*** Opening of DATA FOR ANALYSIS ***

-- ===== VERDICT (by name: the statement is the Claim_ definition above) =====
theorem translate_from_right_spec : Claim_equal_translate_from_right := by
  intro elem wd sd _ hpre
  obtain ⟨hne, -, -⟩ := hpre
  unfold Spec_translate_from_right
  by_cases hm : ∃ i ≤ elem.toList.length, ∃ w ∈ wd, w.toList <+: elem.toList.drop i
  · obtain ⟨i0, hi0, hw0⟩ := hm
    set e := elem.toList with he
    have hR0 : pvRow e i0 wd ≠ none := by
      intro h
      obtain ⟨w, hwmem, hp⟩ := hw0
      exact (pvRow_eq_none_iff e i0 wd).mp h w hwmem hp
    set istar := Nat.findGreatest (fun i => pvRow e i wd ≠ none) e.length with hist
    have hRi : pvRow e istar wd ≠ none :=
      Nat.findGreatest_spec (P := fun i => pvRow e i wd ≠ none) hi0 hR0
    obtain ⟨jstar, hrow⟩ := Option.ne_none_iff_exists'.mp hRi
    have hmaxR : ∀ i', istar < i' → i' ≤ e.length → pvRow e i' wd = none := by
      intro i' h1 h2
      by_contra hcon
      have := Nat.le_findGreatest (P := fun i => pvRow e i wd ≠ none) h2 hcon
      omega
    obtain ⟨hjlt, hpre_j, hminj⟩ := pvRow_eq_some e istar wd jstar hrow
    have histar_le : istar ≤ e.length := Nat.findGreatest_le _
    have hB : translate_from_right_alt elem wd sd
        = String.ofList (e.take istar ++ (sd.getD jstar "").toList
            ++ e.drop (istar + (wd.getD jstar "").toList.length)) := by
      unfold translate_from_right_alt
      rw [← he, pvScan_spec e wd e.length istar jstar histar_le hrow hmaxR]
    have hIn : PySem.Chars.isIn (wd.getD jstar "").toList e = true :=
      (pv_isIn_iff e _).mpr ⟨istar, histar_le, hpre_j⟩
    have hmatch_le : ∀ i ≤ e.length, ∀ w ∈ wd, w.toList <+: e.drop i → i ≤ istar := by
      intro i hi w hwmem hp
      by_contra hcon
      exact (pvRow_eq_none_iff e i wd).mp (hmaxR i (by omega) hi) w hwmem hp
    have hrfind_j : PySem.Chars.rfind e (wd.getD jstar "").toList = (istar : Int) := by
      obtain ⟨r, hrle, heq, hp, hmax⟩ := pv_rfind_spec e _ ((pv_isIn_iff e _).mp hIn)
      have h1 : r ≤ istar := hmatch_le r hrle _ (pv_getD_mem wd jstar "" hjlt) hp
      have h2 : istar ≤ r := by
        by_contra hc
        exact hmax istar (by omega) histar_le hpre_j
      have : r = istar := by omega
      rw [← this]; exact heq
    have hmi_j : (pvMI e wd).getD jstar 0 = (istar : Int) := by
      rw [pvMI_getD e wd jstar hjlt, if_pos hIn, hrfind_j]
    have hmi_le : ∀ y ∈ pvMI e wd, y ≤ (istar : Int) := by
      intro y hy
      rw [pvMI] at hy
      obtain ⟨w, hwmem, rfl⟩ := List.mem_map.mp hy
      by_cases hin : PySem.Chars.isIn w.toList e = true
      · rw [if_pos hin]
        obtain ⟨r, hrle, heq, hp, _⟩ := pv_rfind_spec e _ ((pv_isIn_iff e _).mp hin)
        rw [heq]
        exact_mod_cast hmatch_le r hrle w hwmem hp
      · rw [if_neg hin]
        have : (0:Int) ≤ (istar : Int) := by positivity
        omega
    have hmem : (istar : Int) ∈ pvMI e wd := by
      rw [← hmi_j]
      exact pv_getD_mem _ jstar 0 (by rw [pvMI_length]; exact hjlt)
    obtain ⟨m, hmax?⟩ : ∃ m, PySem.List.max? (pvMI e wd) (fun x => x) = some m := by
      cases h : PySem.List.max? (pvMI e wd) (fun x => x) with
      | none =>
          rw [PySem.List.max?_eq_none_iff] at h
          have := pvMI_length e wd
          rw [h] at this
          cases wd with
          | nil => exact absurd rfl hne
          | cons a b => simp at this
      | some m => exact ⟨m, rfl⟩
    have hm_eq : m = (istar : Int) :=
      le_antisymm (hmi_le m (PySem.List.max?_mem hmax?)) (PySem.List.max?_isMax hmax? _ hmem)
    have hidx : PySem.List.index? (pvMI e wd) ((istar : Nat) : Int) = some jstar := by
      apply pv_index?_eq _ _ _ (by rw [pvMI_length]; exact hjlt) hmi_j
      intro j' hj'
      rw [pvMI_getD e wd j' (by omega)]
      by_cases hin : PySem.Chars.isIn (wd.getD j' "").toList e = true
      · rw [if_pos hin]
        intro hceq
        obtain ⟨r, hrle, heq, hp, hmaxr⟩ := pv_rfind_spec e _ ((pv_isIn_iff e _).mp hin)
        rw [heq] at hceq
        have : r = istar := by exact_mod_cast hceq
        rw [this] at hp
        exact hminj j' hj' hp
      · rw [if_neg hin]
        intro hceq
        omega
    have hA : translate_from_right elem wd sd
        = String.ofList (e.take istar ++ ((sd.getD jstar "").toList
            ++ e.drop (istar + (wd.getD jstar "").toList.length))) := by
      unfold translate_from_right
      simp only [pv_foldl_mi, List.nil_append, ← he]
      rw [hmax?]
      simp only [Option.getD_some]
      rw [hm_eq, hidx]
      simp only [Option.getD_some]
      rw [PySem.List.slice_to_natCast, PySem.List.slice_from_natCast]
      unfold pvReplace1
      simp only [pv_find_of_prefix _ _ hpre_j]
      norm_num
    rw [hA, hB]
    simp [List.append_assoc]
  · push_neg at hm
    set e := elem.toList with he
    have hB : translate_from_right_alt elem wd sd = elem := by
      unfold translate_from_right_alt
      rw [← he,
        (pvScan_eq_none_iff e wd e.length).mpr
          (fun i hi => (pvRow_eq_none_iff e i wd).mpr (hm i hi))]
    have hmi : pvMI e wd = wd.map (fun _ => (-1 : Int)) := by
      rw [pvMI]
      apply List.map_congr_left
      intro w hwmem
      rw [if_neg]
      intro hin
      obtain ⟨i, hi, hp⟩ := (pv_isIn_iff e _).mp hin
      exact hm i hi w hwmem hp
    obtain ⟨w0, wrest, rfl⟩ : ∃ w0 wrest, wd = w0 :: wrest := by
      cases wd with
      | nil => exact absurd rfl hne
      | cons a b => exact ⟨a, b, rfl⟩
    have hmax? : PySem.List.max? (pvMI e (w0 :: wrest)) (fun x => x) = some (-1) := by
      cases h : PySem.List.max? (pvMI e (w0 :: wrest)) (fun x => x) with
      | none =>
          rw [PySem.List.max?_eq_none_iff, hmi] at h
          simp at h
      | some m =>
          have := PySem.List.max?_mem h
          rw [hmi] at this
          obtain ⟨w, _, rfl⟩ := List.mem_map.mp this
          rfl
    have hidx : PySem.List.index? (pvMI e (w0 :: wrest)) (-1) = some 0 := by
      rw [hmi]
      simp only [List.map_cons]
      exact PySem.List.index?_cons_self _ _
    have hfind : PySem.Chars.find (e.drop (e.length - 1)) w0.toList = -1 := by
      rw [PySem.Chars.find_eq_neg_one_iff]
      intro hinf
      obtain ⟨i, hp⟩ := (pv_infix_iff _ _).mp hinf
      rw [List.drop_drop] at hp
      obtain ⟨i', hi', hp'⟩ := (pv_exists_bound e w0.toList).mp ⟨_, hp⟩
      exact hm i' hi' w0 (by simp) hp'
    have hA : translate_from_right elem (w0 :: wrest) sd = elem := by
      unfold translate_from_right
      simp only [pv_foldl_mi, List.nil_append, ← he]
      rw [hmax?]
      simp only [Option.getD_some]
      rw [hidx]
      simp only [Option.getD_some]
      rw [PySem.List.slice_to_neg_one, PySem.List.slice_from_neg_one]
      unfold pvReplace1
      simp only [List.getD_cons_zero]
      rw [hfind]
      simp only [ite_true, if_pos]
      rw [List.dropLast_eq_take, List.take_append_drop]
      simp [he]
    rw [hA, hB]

*** Close of DATA FOR ANALYSIS ***

Nothing but the lines from the one with "exact hm i' hi' w0 (by simp) hp'" through the final line of the data belongs in the answer, and they must match exactly.

__PROBLEM SOLUTION__:
      exact hm i' hi' w0 (by simp) hp'
    have hA : translate_from_right elem (w0 :: wrest) sd = elem := by
      unfold translate_from_right
      simp only [pv_foldl_mi, List.nil_append, ← he]
      rw [hmax?]
      simp only [Option.getD_some]
      rw [hidx]
      simp only [Option.getD_some]
      rw [PySem.List.slice_to_neg_one, PySem.List.slice_from_neg_one]
      unfold pvReplace1
      simp only [List.getD_cons_zero]
      rw [hfind]
      simp only [ite_true, if_pos]
      rw [List.dropLast_eq_take, List.take_append_drop]
      simp [he]
    rw [hA, hB]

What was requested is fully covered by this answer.